▶ **What is needed**:
Each line of the data below from the one holding "(not out or" to the one holding "-- stated objective: alternative", inclusive, is to be reproduced exactly; no other line belongs in the answer.

▶ **Input data**:
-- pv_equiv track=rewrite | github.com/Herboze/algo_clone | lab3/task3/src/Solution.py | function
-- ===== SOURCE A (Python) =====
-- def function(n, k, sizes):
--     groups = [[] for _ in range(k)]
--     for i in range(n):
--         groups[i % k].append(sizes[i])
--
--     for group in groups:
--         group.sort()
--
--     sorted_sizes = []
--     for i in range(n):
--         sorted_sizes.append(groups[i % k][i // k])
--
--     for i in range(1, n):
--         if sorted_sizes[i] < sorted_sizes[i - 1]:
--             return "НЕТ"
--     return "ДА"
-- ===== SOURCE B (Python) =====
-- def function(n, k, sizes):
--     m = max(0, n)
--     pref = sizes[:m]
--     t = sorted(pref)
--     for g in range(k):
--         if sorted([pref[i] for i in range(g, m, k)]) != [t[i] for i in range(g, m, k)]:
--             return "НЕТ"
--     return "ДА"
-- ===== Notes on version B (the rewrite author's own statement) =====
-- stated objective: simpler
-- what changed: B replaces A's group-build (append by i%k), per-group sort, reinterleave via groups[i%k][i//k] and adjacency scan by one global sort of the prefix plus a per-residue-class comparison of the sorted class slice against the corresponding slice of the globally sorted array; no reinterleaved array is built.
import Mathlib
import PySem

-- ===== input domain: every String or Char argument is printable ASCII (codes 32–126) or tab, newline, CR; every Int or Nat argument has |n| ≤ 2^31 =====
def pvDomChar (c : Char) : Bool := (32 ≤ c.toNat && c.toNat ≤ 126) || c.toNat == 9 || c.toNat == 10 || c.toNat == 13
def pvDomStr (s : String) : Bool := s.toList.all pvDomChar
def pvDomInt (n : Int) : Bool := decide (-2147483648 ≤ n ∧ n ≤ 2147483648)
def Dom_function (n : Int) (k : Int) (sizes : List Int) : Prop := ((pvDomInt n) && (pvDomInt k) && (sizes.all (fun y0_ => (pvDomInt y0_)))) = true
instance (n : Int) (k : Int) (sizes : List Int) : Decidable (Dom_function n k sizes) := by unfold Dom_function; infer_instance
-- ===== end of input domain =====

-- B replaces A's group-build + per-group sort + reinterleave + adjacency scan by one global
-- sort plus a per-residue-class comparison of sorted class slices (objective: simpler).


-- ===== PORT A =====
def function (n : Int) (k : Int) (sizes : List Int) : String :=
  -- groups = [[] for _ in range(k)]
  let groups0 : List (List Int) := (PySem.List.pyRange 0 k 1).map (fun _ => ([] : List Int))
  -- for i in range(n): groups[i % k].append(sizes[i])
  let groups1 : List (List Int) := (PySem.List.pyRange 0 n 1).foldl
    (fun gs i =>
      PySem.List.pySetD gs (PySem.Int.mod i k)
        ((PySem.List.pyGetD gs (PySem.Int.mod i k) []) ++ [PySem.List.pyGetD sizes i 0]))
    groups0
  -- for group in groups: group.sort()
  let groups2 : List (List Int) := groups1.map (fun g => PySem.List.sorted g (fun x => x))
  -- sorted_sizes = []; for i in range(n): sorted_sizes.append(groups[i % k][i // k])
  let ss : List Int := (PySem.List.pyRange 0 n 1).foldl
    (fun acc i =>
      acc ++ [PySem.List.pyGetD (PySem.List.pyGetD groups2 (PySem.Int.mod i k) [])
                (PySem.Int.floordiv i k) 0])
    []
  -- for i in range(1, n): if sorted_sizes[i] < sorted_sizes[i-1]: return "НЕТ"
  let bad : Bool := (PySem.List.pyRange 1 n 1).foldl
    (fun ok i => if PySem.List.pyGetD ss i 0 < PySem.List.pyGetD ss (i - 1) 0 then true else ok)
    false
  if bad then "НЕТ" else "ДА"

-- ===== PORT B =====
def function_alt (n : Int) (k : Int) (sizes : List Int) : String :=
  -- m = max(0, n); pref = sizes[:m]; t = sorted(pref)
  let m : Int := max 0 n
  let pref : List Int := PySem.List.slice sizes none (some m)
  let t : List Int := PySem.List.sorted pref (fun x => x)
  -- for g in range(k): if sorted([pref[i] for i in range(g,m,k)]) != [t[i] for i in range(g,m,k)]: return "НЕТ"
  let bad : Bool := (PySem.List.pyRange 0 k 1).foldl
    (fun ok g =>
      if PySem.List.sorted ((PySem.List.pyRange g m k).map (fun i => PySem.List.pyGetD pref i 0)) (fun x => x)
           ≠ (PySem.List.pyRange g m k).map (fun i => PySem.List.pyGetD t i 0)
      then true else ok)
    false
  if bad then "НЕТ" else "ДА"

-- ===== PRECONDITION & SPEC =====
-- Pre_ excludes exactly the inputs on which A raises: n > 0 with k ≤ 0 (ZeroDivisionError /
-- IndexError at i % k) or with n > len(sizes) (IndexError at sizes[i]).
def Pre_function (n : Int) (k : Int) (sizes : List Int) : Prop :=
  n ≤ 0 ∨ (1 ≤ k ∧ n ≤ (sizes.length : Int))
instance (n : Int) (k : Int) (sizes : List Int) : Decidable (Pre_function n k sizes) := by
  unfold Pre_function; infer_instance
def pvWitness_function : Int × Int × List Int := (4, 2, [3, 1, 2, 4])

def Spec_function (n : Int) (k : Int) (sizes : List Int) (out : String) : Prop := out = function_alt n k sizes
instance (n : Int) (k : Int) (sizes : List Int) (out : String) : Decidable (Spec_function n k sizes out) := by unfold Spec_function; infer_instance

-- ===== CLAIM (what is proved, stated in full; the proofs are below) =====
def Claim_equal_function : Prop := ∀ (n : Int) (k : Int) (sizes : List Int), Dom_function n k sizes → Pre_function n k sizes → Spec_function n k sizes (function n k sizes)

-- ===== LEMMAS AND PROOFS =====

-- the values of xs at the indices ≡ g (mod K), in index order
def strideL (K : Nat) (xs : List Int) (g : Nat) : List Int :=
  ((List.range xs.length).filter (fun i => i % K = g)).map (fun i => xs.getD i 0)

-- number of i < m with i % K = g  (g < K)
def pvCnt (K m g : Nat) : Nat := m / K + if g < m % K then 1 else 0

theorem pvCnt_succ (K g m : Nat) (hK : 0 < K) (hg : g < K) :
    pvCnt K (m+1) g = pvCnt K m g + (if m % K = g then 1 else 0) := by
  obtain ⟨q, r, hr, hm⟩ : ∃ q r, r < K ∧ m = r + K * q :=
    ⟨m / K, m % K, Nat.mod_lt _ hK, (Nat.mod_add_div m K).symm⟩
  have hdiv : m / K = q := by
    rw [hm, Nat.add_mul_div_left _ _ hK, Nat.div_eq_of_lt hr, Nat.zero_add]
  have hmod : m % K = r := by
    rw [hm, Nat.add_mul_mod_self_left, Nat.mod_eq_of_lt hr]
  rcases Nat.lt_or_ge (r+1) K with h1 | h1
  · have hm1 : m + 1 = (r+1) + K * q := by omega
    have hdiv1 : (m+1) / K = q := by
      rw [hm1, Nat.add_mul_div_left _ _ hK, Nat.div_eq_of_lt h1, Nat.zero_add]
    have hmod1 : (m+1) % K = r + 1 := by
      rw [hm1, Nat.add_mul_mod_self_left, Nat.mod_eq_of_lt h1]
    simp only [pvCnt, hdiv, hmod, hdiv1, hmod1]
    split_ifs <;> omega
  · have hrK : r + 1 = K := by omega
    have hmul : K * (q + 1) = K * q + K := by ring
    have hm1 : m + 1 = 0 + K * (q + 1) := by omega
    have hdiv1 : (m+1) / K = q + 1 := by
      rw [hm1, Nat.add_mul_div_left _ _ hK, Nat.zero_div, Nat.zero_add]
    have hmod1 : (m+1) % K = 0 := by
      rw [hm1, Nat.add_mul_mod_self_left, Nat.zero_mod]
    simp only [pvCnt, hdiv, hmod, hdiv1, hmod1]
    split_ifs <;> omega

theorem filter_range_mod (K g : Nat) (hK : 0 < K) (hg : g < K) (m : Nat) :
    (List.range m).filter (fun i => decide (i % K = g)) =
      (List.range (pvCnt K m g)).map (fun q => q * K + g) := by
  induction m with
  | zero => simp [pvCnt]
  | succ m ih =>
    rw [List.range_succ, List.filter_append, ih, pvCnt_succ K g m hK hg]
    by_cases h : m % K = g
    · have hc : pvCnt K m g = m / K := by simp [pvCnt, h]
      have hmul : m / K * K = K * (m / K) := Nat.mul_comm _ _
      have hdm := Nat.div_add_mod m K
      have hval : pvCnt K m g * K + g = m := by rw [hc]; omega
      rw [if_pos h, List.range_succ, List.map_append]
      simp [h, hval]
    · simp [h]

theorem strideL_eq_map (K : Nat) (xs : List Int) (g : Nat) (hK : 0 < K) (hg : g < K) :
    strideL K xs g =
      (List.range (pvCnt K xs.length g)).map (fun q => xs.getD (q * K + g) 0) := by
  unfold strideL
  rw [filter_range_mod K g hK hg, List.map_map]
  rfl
---
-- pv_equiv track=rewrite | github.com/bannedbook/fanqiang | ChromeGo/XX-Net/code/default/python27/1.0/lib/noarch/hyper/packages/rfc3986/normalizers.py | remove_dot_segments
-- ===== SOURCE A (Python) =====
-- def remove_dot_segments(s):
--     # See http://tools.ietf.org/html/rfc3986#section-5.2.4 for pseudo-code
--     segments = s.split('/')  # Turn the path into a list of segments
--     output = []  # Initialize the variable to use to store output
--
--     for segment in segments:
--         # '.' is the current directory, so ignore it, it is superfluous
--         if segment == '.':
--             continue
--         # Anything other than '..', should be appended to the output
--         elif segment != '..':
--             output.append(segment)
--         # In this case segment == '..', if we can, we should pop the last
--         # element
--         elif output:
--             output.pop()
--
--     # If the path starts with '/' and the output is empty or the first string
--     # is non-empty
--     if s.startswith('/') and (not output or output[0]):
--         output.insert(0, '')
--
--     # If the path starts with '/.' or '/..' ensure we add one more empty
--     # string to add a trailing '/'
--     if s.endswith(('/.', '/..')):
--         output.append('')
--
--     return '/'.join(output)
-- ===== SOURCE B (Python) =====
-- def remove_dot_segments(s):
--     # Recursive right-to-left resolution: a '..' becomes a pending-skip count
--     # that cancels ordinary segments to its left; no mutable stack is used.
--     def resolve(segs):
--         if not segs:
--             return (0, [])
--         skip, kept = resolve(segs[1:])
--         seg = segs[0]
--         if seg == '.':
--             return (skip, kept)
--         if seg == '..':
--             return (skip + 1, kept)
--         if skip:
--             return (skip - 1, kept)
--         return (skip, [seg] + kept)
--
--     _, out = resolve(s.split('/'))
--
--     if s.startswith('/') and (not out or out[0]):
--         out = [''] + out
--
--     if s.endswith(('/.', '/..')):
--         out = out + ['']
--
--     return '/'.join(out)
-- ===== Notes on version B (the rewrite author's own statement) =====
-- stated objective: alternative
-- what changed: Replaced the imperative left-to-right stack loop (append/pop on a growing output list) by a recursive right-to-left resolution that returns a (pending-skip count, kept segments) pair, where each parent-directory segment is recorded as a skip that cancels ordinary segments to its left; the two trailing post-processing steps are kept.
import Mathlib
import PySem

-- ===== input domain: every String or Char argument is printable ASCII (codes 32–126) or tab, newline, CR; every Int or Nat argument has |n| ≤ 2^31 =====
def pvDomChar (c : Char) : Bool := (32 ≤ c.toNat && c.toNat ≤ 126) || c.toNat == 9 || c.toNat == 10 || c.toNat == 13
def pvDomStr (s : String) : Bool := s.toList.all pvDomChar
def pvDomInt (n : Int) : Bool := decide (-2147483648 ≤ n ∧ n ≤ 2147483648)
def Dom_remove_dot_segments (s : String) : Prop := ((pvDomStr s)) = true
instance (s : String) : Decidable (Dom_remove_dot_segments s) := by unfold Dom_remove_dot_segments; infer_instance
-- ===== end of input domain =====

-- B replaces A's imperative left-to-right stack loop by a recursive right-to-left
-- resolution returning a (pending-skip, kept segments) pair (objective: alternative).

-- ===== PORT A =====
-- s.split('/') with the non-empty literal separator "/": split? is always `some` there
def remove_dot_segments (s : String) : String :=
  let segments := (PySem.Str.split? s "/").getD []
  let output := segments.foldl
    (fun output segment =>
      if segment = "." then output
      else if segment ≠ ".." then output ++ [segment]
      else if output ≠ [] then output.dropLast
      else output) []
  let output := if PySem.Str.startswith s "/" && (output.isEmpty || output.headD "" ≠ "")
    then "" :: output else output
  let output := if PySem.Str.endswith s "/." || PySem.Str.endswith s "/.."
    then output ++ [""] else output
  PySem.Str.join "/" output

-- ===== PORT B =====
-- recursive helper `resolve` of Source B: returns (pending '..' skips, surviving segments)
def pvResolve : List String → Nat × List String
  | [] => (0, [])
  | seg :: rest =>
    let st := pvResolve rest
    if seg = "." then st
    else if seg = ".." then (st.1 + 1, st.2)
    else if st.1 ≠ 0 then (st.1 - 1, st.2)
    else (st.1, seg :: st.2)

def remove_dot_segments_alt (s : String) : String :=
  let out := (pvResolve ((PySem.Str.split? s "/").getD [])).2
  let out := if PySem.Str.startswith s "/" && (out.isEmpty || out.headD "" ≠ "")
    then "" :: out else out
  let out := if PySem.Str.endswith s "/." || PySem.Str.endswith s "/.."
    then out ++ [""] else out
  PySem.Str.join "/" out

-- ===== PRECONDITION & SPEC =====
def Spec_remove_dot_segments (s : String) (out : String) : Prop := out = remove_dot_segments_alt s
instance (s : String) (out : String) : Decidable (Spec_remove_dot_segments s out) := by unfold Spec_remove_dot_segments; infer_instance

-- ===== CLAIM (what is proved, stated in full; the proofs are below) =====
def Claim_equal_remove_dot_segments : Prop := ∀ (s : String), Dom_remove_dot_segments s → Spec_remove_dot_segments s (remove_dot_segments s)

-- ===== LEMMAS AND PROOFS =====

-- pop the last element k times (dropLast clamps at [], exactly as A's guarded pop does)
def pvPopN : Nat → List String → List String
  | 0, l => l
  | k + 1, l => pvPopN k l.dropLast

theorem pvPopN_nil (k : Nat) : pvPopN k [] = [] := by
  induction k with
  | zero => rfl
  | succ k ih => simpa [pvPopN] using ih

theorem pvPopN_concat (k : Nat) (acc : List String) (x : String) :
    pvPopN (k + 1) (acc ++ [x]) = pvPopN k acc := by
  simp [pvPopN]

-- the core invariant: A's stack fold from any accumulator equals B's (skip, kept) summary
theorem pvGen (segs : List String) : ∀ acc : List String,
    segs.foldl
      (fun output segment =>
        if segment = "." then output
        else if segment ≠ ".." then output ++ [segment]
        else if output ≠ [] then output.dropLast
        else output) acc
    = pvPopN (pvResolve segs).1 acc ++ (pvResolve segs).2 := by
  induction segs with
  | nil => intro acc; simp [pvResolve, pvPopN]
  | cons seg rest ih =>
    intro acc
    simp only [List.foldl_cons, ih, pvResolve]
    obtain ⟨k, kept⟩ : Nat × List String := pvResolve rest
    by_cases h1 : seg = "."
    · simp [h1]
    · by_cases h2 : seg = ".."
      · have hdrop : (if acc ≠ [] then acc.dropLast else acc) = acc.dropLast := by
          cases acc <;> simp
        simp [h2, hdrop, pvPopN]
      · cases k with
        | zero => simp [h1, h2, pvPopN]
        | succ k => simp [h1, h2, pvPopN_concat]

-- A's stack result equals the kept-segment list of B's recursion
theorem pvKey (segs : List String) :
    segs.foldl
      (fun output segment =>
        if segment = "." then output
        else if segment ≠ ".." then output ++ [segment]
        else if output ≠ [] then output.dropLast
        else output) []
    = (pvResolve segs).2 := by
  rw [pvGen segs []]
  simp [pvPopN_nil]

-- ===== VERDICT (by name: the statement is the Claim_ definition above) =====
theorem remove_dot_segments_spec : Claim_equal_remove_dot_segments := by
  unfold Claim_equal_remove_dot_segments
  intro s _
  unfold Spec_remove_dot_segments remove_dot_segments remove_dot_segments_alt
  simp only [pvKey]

▶ **Exercise answer**:
--     if s.startswith('/') and (not out or out[0]):
--         out = [''] + out
--
--     if s.endswith(('/.', '/..')):
--         out = out + ['']
--
--     return '/'.join(out)
-- ===== Notes on version B (the rewrite author's own statement) =====
-- stated objective: alternative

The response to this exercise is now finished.